MESNEVİ’DE YOLCULUK – Cilt I/XXXVIII

Hıristiyanların vezirin hilesine inanmaları.

363. Yüzbinlerce Hıristiyan, azar azar onun etrafına toplandı.

364. O, onlara gizlice İncil’in, zünnârın ve namazın sırrını anlatmaktaydı.

365. Görünüşte din hükümlerini anlatıyordu; fakat  bu anlatış, hakikatte onları avlamak için ıslık ve tuzaktı.

366. Bunun için bazı ashâb, Peygamber’den, azgın ve hilekâr nefsin hilesini sorarlar;

367. “Nefs, ibâdetlere ve candan gelen ihlâsa gizli garezlerden ne karıştırır?” derlerdi.

368. Peygamber’den ibâdetin fazîletini ve sevâbını arayıp sormazlar; “Apaçık ayıp hangisidir?” diye kötü huyları sorarlardı.

369. Gülü, kerevizden ayırırcasına kılda kıla, zerreden zerreye nefs hilesini tanır, bilirlerdi.

370. Ashâbın kılı kırk yaranları, umûmîyetle o vâize ve beyâna hayran olurlardı.

Geçmiş devirlerde olduğu gibi, günümüzde de bazı din adamları, menfaatleri doğrultusunda, ve yâhut kendileri de bilmediklerinden, halkı cennetle kandırıp cehennemle korkuturlar.

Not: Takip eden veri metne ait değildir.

-- pv_equiv track=rewrite | github.com/pypi-data/pypi-mirror-374 | packages/xlpkg/xlpkg-1.0.0.132.tar.gz/xlpkg-1.0.0.132/xlpkg/x.py | f_sql_split
-- ===== SOURCE A (Python) =====
-- def f_sql_split(sql: str):
--     from sqlglot import parse
--     """
--     将包含多条 SQL 的字符串按分号分割，忽略注释和字符串中的分号
--     支持:
--         - 单引号字符串 ('...')
--         - 双引号字符串 ("...")
--         - 反引号标识符 (`...`)
--         - 单行注释 (-- 注释内容 或 # 注释内容)
--         - 多行注释 /* ... */
--     """
--
--     statements = []
--     buffer = []
--     i = 0
--     n = len(sql)
--
--     in_sline_comm = False
--     in_mline_comm = False
--     in_string = False
--     string_delimiter = None  # ' " `
--
--     while i < n:
--         c = sql[i]
--
--         # 处理单行注释（-- 或 #）
--         if not in_mline_comm and not in_string and not in_sline_comm:
--             if c == '-' and i + 1 < n and sql[i + 1] == '-':
--                 in_sline_comm = True
--                 i += 2
--                 continue
--             elif c == '#':
--                 in_sline_comm = True
--                 i += 1
--                 continue
--
--         # 处理多行注释 /* ... */
--         if not in_string and not in_sline_comm and not in_mline_comm:
--             if c == '/' and i + 1 < n and sql[i + 1] == '*':
--                 in_mline_comm = True
--                 i += 2
--                 continue
--
--         if in_mline_comm:
--             if c == '*' and i + 1 < n and sql[i + 1] == '/':
--                 in_mline_comm = False
--                 i += 2
--                 continue
--             else:
--                 i += 1
--                 continue
--
--         if in_sline_comm:
--             if c == '\n':
--                 in_sline_comm = False
--             else:
--                 i += 1
--                 continue
--
--         # 处理字符串或反引号
--         if not in_mline_comm and not in_sline_comm:
--             if c in ('"', "'", "`") and (i == 0 or sql[i - 1] != '\\'):
--                 if in_string:
--                     if c == string_delimiter:
--                         in_string = False
--                         string_delimiter = None
--                 else:
--                     in_string = True
--                     string_delimiter = c
--             elif c == ';' and not in_string:
--                 # 分割 SQL 语句
--                 statement = ''.join(buffer).strip()
--                 if statement:
--                     statements.append(statement)
--                 buffer = []
--                 i += 1
--                 continue
--
--         buffer.append(c)
--         i += 1
--
--     # 添加最后一条语句
--     statement = ''.join(buffer).strip()
--     if statement:
--         statements.append(statement)
--
--     return statements
-- ===== SOURCE B (Python) =====
-- def f_sql_split(sql: str):
--     """Boundary-jumping scanner: instead of a per-character state machine,
--     jump between significant tokens with str.find."""
--     statements = []
--     buf = []
--     i = 0
--     n = len(sql)
--
--     def flush():
--         st = ''.join(buf).strip()
--         if st:
--             statements.append(st)
--
--     while i < n:
--         c = sql[i]
--         if c == '-' and i + 1 < n and sql[i + 1] == '-':
--             j = sql.find('\n', i + 2)
--             if j == -1:
--                 break
--             buf.append('\n')          # the comment-ending newline is kept
--             i = j + 1
--         elif c == '#':
--             j = sql.find('\n', i + 1)
--             if j == -1:
--                 break
--             buf.append('\n')
--             i = j + 1
--         elif c == '/' and i + 1 < n and sql[i + 1] == '*':
--             j = sql.find('*/', i + 2)
--             if j == -1:
--                 break
--             i = j + 2
--         elif c in '"\'`' and (i == 0 or sql[i - 1] != '\\'):
--             j = sql.find(c, i + 1)
--             while j != -1 and sql[j - 1] == '\\':
--                 j = sql.find(c, j + 1)
--             if j == -1:
--                 buf.append(sql[i:])   # unterminated string: keep the rest
--                 break
--             buf.append(sql[i:j + 1])
--             i = j + 1
--         elif c == ';':
--             flush()
--             buf = []
--             i += 1
--         else:
--             buf.append(c)
--             i += 1
--     flush()
--     return statements
-- ===== Notes on version B (the rewrite author's own statement) =====
-- stated objective: alternative
-- what changed: Replaces A's per-character state machine (one loop iteration and state update per character) by a boundary-jumping scanner that uses str.find to locate the comment/string terminator and skip or copy the whole span at once.
import Mathlib
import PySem
-- pv_equiv track=rewrite | github.com/niamhtelnyx/quinn-daily-metrics | scripts/session-consolidation-detector.py | _calculate_fragmentation_score
-- ===== SOURCE A (Python) =====
-- def _calculate_fragmentation_score(issues: list) -> float:
--     """Calculate overall fragmentation score (0-10, higher = more fragmented)"""
--     score = 0
--
--     for issue in issues:
--         if issue['severity'] == 'HIGH':
--             score += 3
--         elif issue['severity'] == 'MEDIUM':
--             score += 2
--         else:
--             score += 1
--
--     # Cap at 10
--     return min(score, 10)
-- ===== SOURCE B (Python) =====
-- def _calculate_fragmentation_score(issues: list) -> float:
--     """Calculate overall fragmentation score (0-10, higher = more fragmented)"""
--     severities = [issue['severity'] for issue in issues]
--     score = len(severities) + 2 * severities.count('HIGH') + severities.count('MEDIUM')
--     return min(score, 10)
-- ===== Notes on version B (the rewrite author's own statement) =====
-- stated objective: alternative
-- what changed: Replaces the branching accumulation loop with a tabulate-then-arithmetic form: collect the severity values once, then compute len + 2*count('HIGH') + count('MEDIUM') in closed form and cap at 10.
import Mathlib
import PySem

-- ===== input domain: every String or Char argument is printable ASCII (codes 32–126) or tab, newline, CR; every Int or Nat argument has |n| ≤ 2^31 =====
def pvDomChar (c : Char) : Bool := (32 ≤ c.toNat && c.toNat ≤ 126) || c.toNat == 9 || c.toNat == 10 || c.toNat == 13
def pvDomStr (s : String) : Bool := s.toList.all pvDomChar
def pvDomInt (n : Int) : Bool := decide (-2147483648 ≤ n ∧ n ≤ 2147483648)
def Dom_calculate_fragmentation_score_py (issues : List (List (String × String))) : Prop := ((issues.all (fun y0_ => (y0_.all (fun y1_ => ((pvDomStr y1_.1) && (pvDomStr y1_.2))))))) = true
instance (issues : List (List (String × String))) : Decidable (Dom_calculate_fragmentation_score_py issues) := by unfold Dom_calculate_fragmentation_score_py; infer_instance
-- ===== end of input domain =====

-- B replaces A's branching accumulation loop by collecting the severities once and
-- computing the score by closed-form arithmetic from two counts (alternative decomposition, same cost).

-- ===== PORT A =====
-- issue['severity'] : first-match lookup; Pre_ guarantees the key is present, so the
-- "" default of getD is never the value used on admitted inputs.
def calculate_fragmentation_score_py (issues : List (List (String × String))) : Int :=
  let score := issues.foldl (fun score issue =>
    let s := (PySem.Dict.mk issue).getD "severity" ""
    if s = "HIGH" then score + 3
    else if s = "MEDIUM" then score + 2
    else score + 1) 0
  min score 10

-- ===== PORT B =====
def calculate_fragmentation_score_py_alt (issues : List (List (String × String))) : Int :=
  let severities := issues.map (fun issue => (PySem.Dict.mk issue).getD "severity" "")
  let score := (severities.length : Int) + 2 * PySem.List.count severities "HIGH" + PySem.List.count severities "MEDIUM"
  min score 10

-- ===== PRECONDITION & SPEC =====
-- Pre_ excludes exactly the inputs where some issue lacks the key 'severity', on which A raises KeyError.
def Pre_calculate_fragmentation_score_py (issues : List (List (String × String))) : Prop :=
  (issues.all (fun issue => issue.any (fun p => p.1 == "severity"))) = true
instance (issues : List (List (String × String))) : Decidable (Pre_calculate_fragmentation_score_py issues) := by unfold Pre_calculate_fragmentation_score_py; infer_instance
def pvWitness_calculate_fragmentation_score_py : (List (List (String × String))) :=
  [[("severity", "HIGH")], [("severity", "LOW"), ("id", "7")]]

def Spec_calculate_fragmentation_score_py (issues : List (List (String × String))) (out : Int) : Prop := out = calculate_fragmentation_score_py_alt issues
instance (issues : List (List (String × String))) (out : Int) : Decidable (Spec_calculate_fragmentation_score_py issues out) := by unfold Spec_calculate_fragmentation_score_py; infer_instance

-- ===== CLAIM (what is proved, stated in full; the proofs are below) =====
def Claim_equal_calculate_fragmentation_score_py : Prop := ∀ (issues : List (List (String × String))), Dom_calculate_fragmentation_score_py issues → Pre_calculate_fragmentation_score_py issues → Spec_calculate_fragmentation_score_py issues (calculate_fragmentation_score_py issues)

-- ===== LEMMAS AND PROOFS =====
theorem frag_foldl_eq (issues : List (List (String × String))) (a : Int) :
    issues.foldl (fun score issue =>
      let s := (PySem.Dict.mk issue).getD "severity" ""
      if s = "HIGH" then score + 3
      else if s = "MEDIUM" then score + 2
      else score + 1) a
    = a + (issues.length : Int)
        + 2 * ((issues.map (fun issue => (PySem.Dict.mk issue).getD "severity" "")).count "HIGH" : Int)
        + ((issues.map (fun issue => (PySem.Dict.mk issue).getD "severity" "")).count "MEDIUM" : Int) := by
  induction issues generalizing a with
  | nil => simp
  | cons x xs ih =>
    simp only [List.foldl_cons, List.map_cons, List.count_cons, ih]
    by_cases h1 : (PySem.Dict.mk x).getD "severity" "" = "HIGH" <;>
      by_cases h2 : (PySem.Dict.mk x).getD "severity" "" = "MEDIUM" <;>
      simp [h1, h2] <;> ring

-- ===== VERDICT (by name: the statement is the Claim_ definition above) =====
theorem calculate_fragmentation_score_py_spec : Claim_equal_calculate_fragmentation_score_py := by
  intro issues _ _
  unfold Spec_calculate_fragmentation_score_py calculate_fragmentation_score_py calculate_fragmentation_score_py_alt
  simp only [frag_foldl_eq, PySem.List.count_eq, List.length_map]
  ring_nf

Öyle ki, namaz kılan, kılmayanı; oruç tutan, tutmayanı hor görür, hattâ dinsiz ve kâfir ilân eder. Ve ‘Allah yakıcıdır’ derler, hâlbuki Allah ateşiyle değil, nuruyla yakıcıdır. Cennet de, cehennemde buradadır ve insan dışında değildir. Fakat elbette insan, doğası gereği bilmediği şeyden korkar, ama hakikatlere vâkıf bir mürşid-i kâmilin sohbetiyle aydınlanıp bildikten sonra iş değişir, dikenlikler onun inâyetiyle gül bahçesi hâline gelir.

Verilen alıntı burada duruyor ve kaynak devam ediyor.